Но взять себя в руки, оставаясь в квартире, было невозможно. Я бежала из нее, как бегут из города, ограбив национальный банк. До поздней ночи я шлялась по Москве, совсем не похожей на Москву моей ранней юности. Нынешняя Москва была полна красивых шлюх, рекламных щитов и прыщавых тинейджеров на роликовых коньках. Ни шлюхи, ни рекламные щиты, ни тинейджеры ничего не знали о смерти Юленьки, им хватило своих собственных смертей, а общая, расцвеченная плакатами с кока-колой жизнь продолжалась, несмотря ни на что. Несмотря ни на что – и это успокаивало. Я обрела способность соображать недалеко от уже облетевшего Александровского сада, а вместе с этой способностью пришел и холодный, трезвый взгляд на вещи.

Ты виновата – тебе и исправлять. Они должны умереть – если и не смертью Юленьки, то той смертью, которую ты придумаешь для них.

Эта мысль успокоила меня, и я переключилась на кассету Нимотси. Конечно, она была ценна сама по себе, она может быть неубиенной картой против тех, кто стоит за этими кровавыми съемками. Но в ней было еще что-то – что-то, что я упустила из виду. Нужно только еще раз – внимательно, по кадрам – ее отсмотреть, подумала я и содрогнулась от этой мысли. Боже мой, Нимотси, куда ты меня втравил? И как эта кассета оказалась у тебя, она ведь совершенно не для тебя предназначалась…

Я надеялась получить ответ на этот вопрос из дневника Нимотси, если его каракули еще можно разобрать. А сейчас нужно вплотную заняться Тумановым, отныне никакой водки, только кефир Лианозовского молочного комбината…

Завтра ты едешь во ВГИК!

…На следующий день я тряслась в троллейбусе сорок восьмого маршрута, который должен был доставить меня прямо под обветшавшее крыльцо альма-матер, на улицу деятеля германского и международного коммунистического движения Вильгельма Пика. Еще во ВГИКе я обожала этот маршрут, я посвящала ему все свободные от Ивана бесцельные часы, катаясь из центра, где был мой любимый, славящийся запредельными ценами букинистический на Кузнецком, через половину Москвы на ВДНХ.

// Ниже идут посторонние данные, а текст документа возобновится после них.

-- pv_equiv track=rewrite | github.com/athdot/jeeves | utils/utils.py | p_time
-- ===== SOURCE A (Python) =====
-- def p_time(timeToOpen):
--     time_list = []
--     if int(timeToOpen / (60 * 24)) > 0:
--         time_list.append(str(int(timeToOpen / (60 * 24))) + " day")
--         if int(timeToOpen / (60 * 24)) > 1:
--             time_list[len(time_list) - 1] = time_list[len(time_list) - 1] + "s"
--     if int(timeToOpen / 60) % 24 > 0:
--         time_list.append(str(int(timeToOpen / 60) % 24) + " hour")
--         if int(timeToOpen / 60) % 24 > 1:
--             time_list[len(time_list) - 1] = time_list[len(time_list) - 1] + "s"
--     if timeToOpen % 60 > 0:
--         time_list.append(str(timeToOpen % 60) + " minute")
--         if timeToOpen % 60 > 1:
--             time_list[len(time_list) - 1] = time_list[len(time_list) - 1] + "s"
--
--     if len(time_list) > 2:
--         time_list[len(time_list) - 1] = "and " + time_list[len(time_list) - 1]
--         time_list = [", " + s for s in time_list]
--         time_list[0] = time_list[0][2:]
--     else:
--         if len(time_list) > 1:
--             time_list[len(time_list) - 1] = " and " + time_list[len(time_list) - 1]
--
--     return "".join(time_list)
-- ===== SOURCE B (Python) =====
-- def p_time(timeToOpen):
--     days = int(timeToOpen / 1440)
--     hours = int(timeToOpen / 60) % 24
--     minutes = timeToOpen % 60
--
--     def unit(v, name):
--         return f"{v} {name}" + ("s" if v > 1 else "")
--
--     match (days > 0, hours > 0, minutes > 0):
--         case (False, False, False):
--             return ""
--         case (False, False, True):
--             return unit(minutes, "minute")
--         case (False, True, False):
--             return unit(hours, "hour")
--         case (True, False, False):
--             return unit(days, "day")
--         case (False, True, True):
--             return unit(hours, "hour") + " and " + unit(minutes, "minute")
--         case (True, False, True):
--             return unit(days, "day") + " and " + unit(minutes, "minute")
--         case (True, True, False):
--             return unit(days, "day") + " and " + unit(hours, "hour")
--         case (True, True, True):
--             return (unit(days, "day") + ", " + unit(hours, "hour")
--                     + ", and " + unit(minutes, "minute"))
-- ===== Notes on version B (the rewrite author's own statement) =====
-- stated objective: simpler
-- what changed: Replaces A's list construction with in-place last-element surgery (appending parts, rewriting the last element for plural 's' and for 'and', mapping ', ' over every element and slicing it off the first, then joining) by a listless table dispatch: compute the three unit values once and match on the presence pattern (days>0, hours>0, minutes>0), returning one explicit format expression per case.
import Mathlib
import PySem

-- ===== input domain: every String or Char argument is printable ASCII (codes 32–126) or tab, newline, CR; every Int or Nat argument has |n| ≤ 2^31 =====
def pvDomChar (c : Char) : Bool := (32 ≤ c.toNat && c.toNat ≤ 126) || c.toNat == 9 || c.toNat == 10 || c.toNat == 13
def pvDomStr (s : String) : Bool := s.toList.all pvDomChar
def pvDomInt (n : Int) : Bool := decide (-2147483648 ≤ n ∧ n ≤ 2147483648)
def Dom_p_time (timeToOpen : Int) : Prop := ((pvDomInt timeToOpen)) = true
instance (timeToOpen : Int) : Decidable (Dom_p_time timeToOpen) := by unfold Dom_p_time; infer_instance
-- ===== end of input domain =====

-- B replaces A's append-then-mutate-last list surgery and join passes with a listless
-- table dispatch on the presence pattern of (days, hours, minutes) (objective: simpler);
-- equal return value on every Int input.


-- ===== PORT A =====
-- Python's `time_list[len(time_list) - 1] = f(time_list[len(time_list) - 1])` (exact: pySetD/pyGetD
-- at index len-1; the list is nonempty at every use site, so the pyGetD default is never read).
def pvModLast (l : List String) (f : String → String) : List String :=
  PySem.List.pySetD l ((l.length : Int) - 1) (f (PySem.List.pyGetD l ((l.length : Int) - 1) ""))

-- `int(timeToOpen / (60 * 24))`: float true division then int() truncates toward zero = Int.tdiv;
-- exact here because for |timeToOpen| ≤ 2^31 the float quotient's rounding error is below 1/1440,
-- so truncation of the rounded quotient equals truncation of the exact one.
def p_time (timeToOpen : Int) : String :=
  let time_list : List String := []
  let time_list :=
    if Int.tdiv timeToOpen (60 * 24) > 0 then
      let time_list := time_list ++ [PySem.Int.toStr (Int.tdiv timeToOpen (60 * 24)) ++ " day"]
      if Int.tdiv timeToOpen (60 * 24) > 1 then pvModLast time_list (fun s => s ++ "s")
      else time_list
    else time_list
  let time_list :=
    if PySem.Int.mod (Int.tdiv timeToOpen 60) 24 > 0 then
      let time_list :=
        time_list ++ [PySem.Int.toStr (PySem.Int.mod (Int.tdiv timeToOpen 60) 24) ++ " hour"]
      if PySem.Int.mod (Int.tdiv timeToOpen 60) 24 > 1 then pvModLast time_list (fun s => s ++ "s")
      else time_list
    else time_list
  let time_list :=
    if PySem.Int.mod timeToOpen 60 > 0 then
      let time_list := time_list ++ [PySem.Int.toStr (PySem.Int.mod timeToOpen 60) ++ " minute"]
      if PySem.Int.mod timeToOpen 60 > 1 then pvModLast time_list (fun s => s ++ "s")
      else time_list
    else time_list
  let time_list :=
    if time_list.length > 2 then
      let time_list := pvModLast time_list (fun s => "and " ++ s)
      let time_list := time_list.map (fun s => ", " ++ s)
      PySem.List.pySetD time_list 0 (PySem.Str.slice (PySem.List.pyGetD time_list 0 "") (some 2) none)
    else
      if time_list.length > 1 then pvModLast time_list (fun s => " and " ++ s) else time_list
  PySem.Str.join "" time_list

-- ===== PORT B =====
-- helper `unit(v, name)` of Source B
def pvUnit (v : Int) (name : String) : String :=
  PySem.Int.toStr v ++ " " ++ name ++ (if v > 1 then "s" else "")

def p_time_alt (timeToOpen : Int) : String :=
  let days := Int.tdiv timeToOpen 1440
  let hours := PySem.Int.mod (Int.tdiv timeToOpen 60) 24
  let minutes := PySem.Int.mod timeToOpen 60
  match decide (days > 0), decide (hours > 0), decide (minutes > 0) with
  | false, false, false => ""
  | false, false, true  => pvUnit minutes "minute"
  | false, true,  false => pvUnit hours "hour"
  | true,  false, false => pvUnit days "day"
  | false, true,  true  => pvUnit hours "hour" ++ " and " ++ pvUnit minutes "minute"
  | true,  false, true  => pvUnit days "day" ++ " and " ++ pvUnit minutes "minute"
  | true,  true,  false => pvUnit days "day" ++ " and " ++ pvUnit hours "hour"
  | true,  true,  true  =>
      pvUnit days "day" ++ ", " ++ pvUnit hours "hour" ++ ", and " ++ pvUnit minutes "minute"

-- ===== PRECONDITION & SPEC =====
def Spec_p_time (timeToOpen : Int) (out : String) : Prop := out = p_time_alt timeToOpen
instance (timeToOpen : Int) (out : String) : Decidable (Spec_p_time timeToOpen out) := by unfold Spec_p_time; infer_instance

-- ===== CLAIM (what is proved, stated in full; the proofs are below) =====
def Claim_equal_p_time : Prop := ∀ (timeToOpen : Int), Dom_p_time timeToOpen → Spec_p_time timeToOpen (p_time timeToOpen)

-- ===== LEMMAS AND PROOFS =====
theorem pvModLast_one (a : String) (f : String → String) : pvModLast [a] f = [f a] := rfl
theorem pvModLast_two (a b : String) (f : String → String) : pvModLast [a, b] f = [a, f b] := rfl
theorem pvModLast_three (a b c : String) (f : String → String) :
    pvModLast [a, b, c] f = [a, b, f c] := rfl

set_option maxHeartbeats 2000000 in
theorem p_time_eq_alt (t : Int) : p_time t = p_time_alt t := by
  unfold p_time p_time_alt pvUnit
  rw [show Int.tdiv t 1440 = Int.tdiv t (60 * 24) by norm_num,
    show PySem.Int.mod (Int.tdiv t 60) 24 = Int.tdiv t 60 % 24 from
      PySem.Int.mod_eq_emod_of_pos (by norm_num),
    show PySem.Int.mod t 60 = t % 60 from PySem.Int.mod_eq_emod_of_pos (by norm_num)]
  by_cases h1 : Int.tdiv t (60 * 24) > 0 <;>
    by_cases h2 : Int.tdiv t (60 * 24) > 1 <;>
    by_cases h3 : Int.tdiv t 60 % 24 > 0 <;>
    by_cases h4 : Int.tdiv t 60 % 24 > 1 <;>
    by_cases h5 : t % 60 > 0 <;>
    by_cases h6 : t % 60 > 1 <;>
    simp only [h1, h2, h3, h4, h5, h6, decide_true, decide_false, if_false,
      List.nil_append, List.cons_append, pvModLast_one, pvModLast_two, pvModLast_three,
      List.length_cons, List.length_nil, if_pos] <;>
    (try norm_num [PySem.List.pySetD, PySem.List.pySet?, PySem.List.pyGetD, PySem.List.pyGet?,
       PySem.List.pyIdx?, PySem.Str.slice];
     try rw [← String.toList_inj];
     simp only [PySem.Str.toList_join, List.map_cons, List.map_nil, String.toList_append,
       PySem.Chars.join_cons_cons,
       PySem.Chars.join_singleton, PySem.Chars.join_nil];
     try norm_num;
     try simp [PySem.List.slice_from];
     try omega)

-- ===== VERDICT (by name: the statement is the Claim_ definition above) =====
theorem p_time_spec : Claim_equal_p_time := by
  intro t _
  exact p_time_eq_alt t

Я не была во ВГИКе безумное количество лет, я старалась забыть эту неожиданно яркую для моей стертой бибграфии страницу: во многом это было связано со смертью Ивана, во многом – с моей человеческой и профессиональной несостоятельностью – ВГИК казался мне изощренной мышеловкой, прищемившей несчастную доверчивую Мышь: обрюхатил и не женился, поматросил да и бросил… Ева была начисто лишена этих комплексов, она ехала во ВГИК с азартом первооткрывателя.

…Ничего не изменилось, ничего не изменилось, сказала я себе, внедрившись в стены, бывшие когда-то родными; только студенты стали непростительно молоды, они убивали кислотными прикидами, отвязным, чуть вызывающим сленгом и тем особым, снобистским выражением в затянутых пленкой глазах, которое свойственно воинствующей богеме.

Доморощенных хиппи сменила золотая молодежь, она сновала между буфетом и курилками, позвякивала бусами, кофрами и браслетами, таскала яуфы с учебной киностудии.

В просмотровом зале, как и семь лет назад, весело убивали Буча Кэссиди и Санденса Кида, а на четвертом этаже бренчал рояль: у очередной актерской мастерской были занятия по танцу. Я хорошо помнила визитную карточку прошлого ВГИКа – полубезумные национальные актерские мастерские, самыми примечательными из которых были узбекская и якутская: узбеки напропалую курили анашу, а якуты пили водку, что не мешало им ставить Ионеско и Беккета с неповторимым национальным колоритом.